2. Materials and methods

2.1. Animals

13-lined ground squirrels (Ictidomys tridecemlineatus) were trapped in July or August in the vicinity of Madison, WI, USA. Twelve squirrels were housed individually under a 12:12 h light:dark cycle with food (Purina rat chow supplemented with sunflower seeds) and water ad libitum at 22 °C. Livers were harvested from six summer animals killed by decapitation in early to mid-August, after they had been laboratory-housed for at least 3 weeks. Six additional animals were surgically implanted with radiotelemeters (VMFH disks, Minimitter, Bend, OR, USA) in late August or September to allow undisturbed monitoring of T_b, and hence torpor and arousal cycles, as reported previously (Serkova et al., 2007). Hibernators in the entrance phase of the torpor-arousal cycle were used for this study. Animals were killed when T_b<27 °C but ≥21 °C following an interbout arousal after exhibiting regular torpor-arousal cycles for 1–5 months. Three additional ground squirrels were fed a special diet of protein-free rat chow (Harlan) supplemented with the blue green algae, Spirulina platensis (Spectra Stable Isotopes), as the sole source of nitrogen from weaning until killed for tissue harvest at 12 weeks. For two of these three animals, the Spirulina was >99% ¹⁵N-labeled, whereas the third had natural abundance isotopes. All livers were removed, flash-frozen in liquid nitrogen, and then stored at −80 °C. The University of Wisconsin Institutional Animal Care and Use Committee approved all animal procedures.

2.2. Protein extracts

Frozen liver tissue (0.1–0.18 g) from each individual was homogenized in 100 mM potassium phosphate, 0.5 M sucrose, 5 mM MgCl₂, 1 mM PMSF, and 10 µg/mL mammalian protease inhibitor cocktail (Sigma P8340) using a 7 mm generator probe attached to a Brinkmann Kinematica Polytron homogenizer.
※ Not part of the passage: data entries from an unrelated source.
-- the two characterised indices coincide
lemma pv_cross_unique (d s : List Int) (n r t : Nat)
    (hr : r ≤ n ∧ (∀ i, i < r → pvP d s i) ∧ (r < n → ¬ pvP d s r))
    (ht : t ≤ n ∧ (∀ i, i < t → pvP d s i) ∧ (t < n → ¬ pvP d s t)) : r = t := by
  by_contra hne
  rcases Nat.lt_or_ge r t with h | h
  · exact (hr.2.2 (lt_of_lt_of_le h ht.1)) (ht.2.1 r h)
  · have h' : t < r := by omega
    exact (ht.2.2 (lt_of_lt_of_le h' hr.1)) (hr.2.1 t h')

-- sortedness makes pvP a prefix property
lemma pv_down (d s : List Int)
    (hd : d.Pairwise (fun a b => b ≤ a)) (hs : s.Pairwise (fun a b => a ≤ b)) :
    ∀ i j, i ≤ j → j < min d.length s.length → pvP d s j → pvP d s i := by
  intro i j hij hj hP
  rcases eq_or_lt_of_le hij with rfl | hlt
  · exact hP
  have hjd : j < d.length := lt_of_lt_of_le hj (Nat.min_le_left _ _)
  have hjs : j < s.length := lt_of_lt_of_le hj (Nat.min_le_right _ _)
  have hid : i < d.length := by omega
  have his : i < s.length := by omega
  have hd' := List.pairwise_iff_getElem.mp hd i j hid hjd hlt
  have hs' := List.pairwise_iff_getElem.mp hs i j his hjs hlt
  unfold pvP at *
  rw [List.getD_eq_getElem _ _ hjd, List.getD_eq_getElem _ _ hjs] at hP
  rw [List.getD_eq_getElem _ _ hid, List.getD_eq_getElem _ _ his]
  omega

lemma pv_take_zip (a b : List Int) (n : Nat) :
    (a.zip b).take n = (a.take n).zip (b.take n) := by
  induction a generalizing b n with
  | nil => simp
  | cons x xs ih =>
    cases b with
    | nil => simp
    | cons y ys =>
      cases n with
      | zero => simp
      | succ m => simp [List.zip_cons_cons, ih]

-- surplus: pairwise-gap sum over the zipped prefix = difference of the two prefix sums
lemma pv_sum_zip_sub (a b : List Int) (h : a.length = b.length) :
    ((a.zip b).map (fun p => p.1 - p.2)).sum = a.sum - b.sum := by
  induction a generalizing b with
  | nil => cases b <;> simp_all
  | cons x xs ih =>
    cases b with
    | nil => simp at h
    | cons y ys => simp_all [List.zip_cons_cons]; omega

-- ===== VERDICT (by name: the statement is the Claim_ definition above) =====
theorem build_supply_demand_curves_spec : Claim_equal_build_supply_demand_curves := by
  intro bv sc _hdom _hpre
  unfold Spec_build_supply_demand_curves build_supply_demand_curves build_supply_demand_curves_alt
  simp only []
  set demand := PySem.List.sorted (bv.flatMap (fun vals => vals)) (fun v => v) true with hdm
  set supply := PySem.List.sorted (sc.flatMap (fun costs => costs)) (fun c => c) false with hsp
  set t := ((demand.zip supply)).takeWhile (fun p => decide (p.2 < p.1)) with ht
  have htw := pv_takeWhile_len_spec demand supply
  rw [← ht] at htw
  have hdown := pv_down demand supply
    (PySem.List.sorted_pairwise_rev (bv.flatMap (fun vals => vals)) (fun v => v))
    (PySem.List.sorted_pairwise (sc.flatMap (fun costs => costs)) (fun c => c))
  have hbs := pvBSearch_spec demand supply (min demand.length supply.length) rfl hdown
    0 (min demand.length supply.length) (Nat.zero_le _) (le_refl _)
    (fun i hi => absurd hi (Nat.not_lt_zero i)) (fun i h1 h2 => absurd h2 (by omega))
  have hq : pvBSearch demand supply 0 (min demand.length supply.length) = t.length :=
    pv_cross_unique demand supply (min demand.length supply.length) _ _ hbs htw
  have hloop := pvALoop_eq demand supply 0 0 0
  simp only [List.drop_zero, ← ht] at hloop
  rw [hloop, hq]
  simp only [Nat.cast_zero, zero_add]
  have hq1 : (if (t = []) then (0 : Int) else (t.length : Int)) = (t.length : Int) := by
    split <;> simp_all
  rw [hq1]
  have hqn : t.length ≤ min demand.length supply.length := htw.1
  have htake : t = (demand.take t.length).zip (supply.take t.length) := by
    have hp : t = (demand.zip supply).take t.length :=
      List.prefix_iff_eq_take.mp (ht ▸ List.takeWhile_prefix _)
    conv_lhs => rw [hp]
    exact pv_take_zip demand supply t.length
  have hms : (t.map (fun p => p.1 - p.2)).sum =
      (demand.take t.length).sum - (supply.take t.length).sum := by
    conv_lhs => rw [htake]
    apply pv_sum_zip_sub
    simp only [List.length_take]
    omega
  refine Prod.ext rfl (Prod.ext rfl (Prod.ext rfl (Prod.ext ?_ (by simpa using hms))))
  by_cases h0 : 0 < t.length
  · simp only [show (0:Int) < t.length by exact_mod_cast h0, if_pos, h0]
    have : ((t.length : Int) - 1) = ((t.length - 1 : Nat) : Int) := by
      push_cast [Nat.cast_sub h0]; ring
    rw [this]
  · have hz : t.length = 0 := by omega
    simp [hz]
This homogenate was passed 10 times through a 25 gauge needle and then centrifuged for 10 min at 500 g at 4 °C. Aliquots (30 µL) of the supernatant were snap frozen in liquid N₂; each of these was thawed and used only once. The protein concentration of each liver extract was determined by comparison with a BSA standard using the Pierce Micro BCA Protein Assay Kit following the manufacturer’s recommendations. The ¹⁵N-enrichment in hydrolyzed liver proteins from animals fed the ¹⁵N-substituted diet was determined using gas chromatography/mass spectrometry as described (Wu et al., 2004).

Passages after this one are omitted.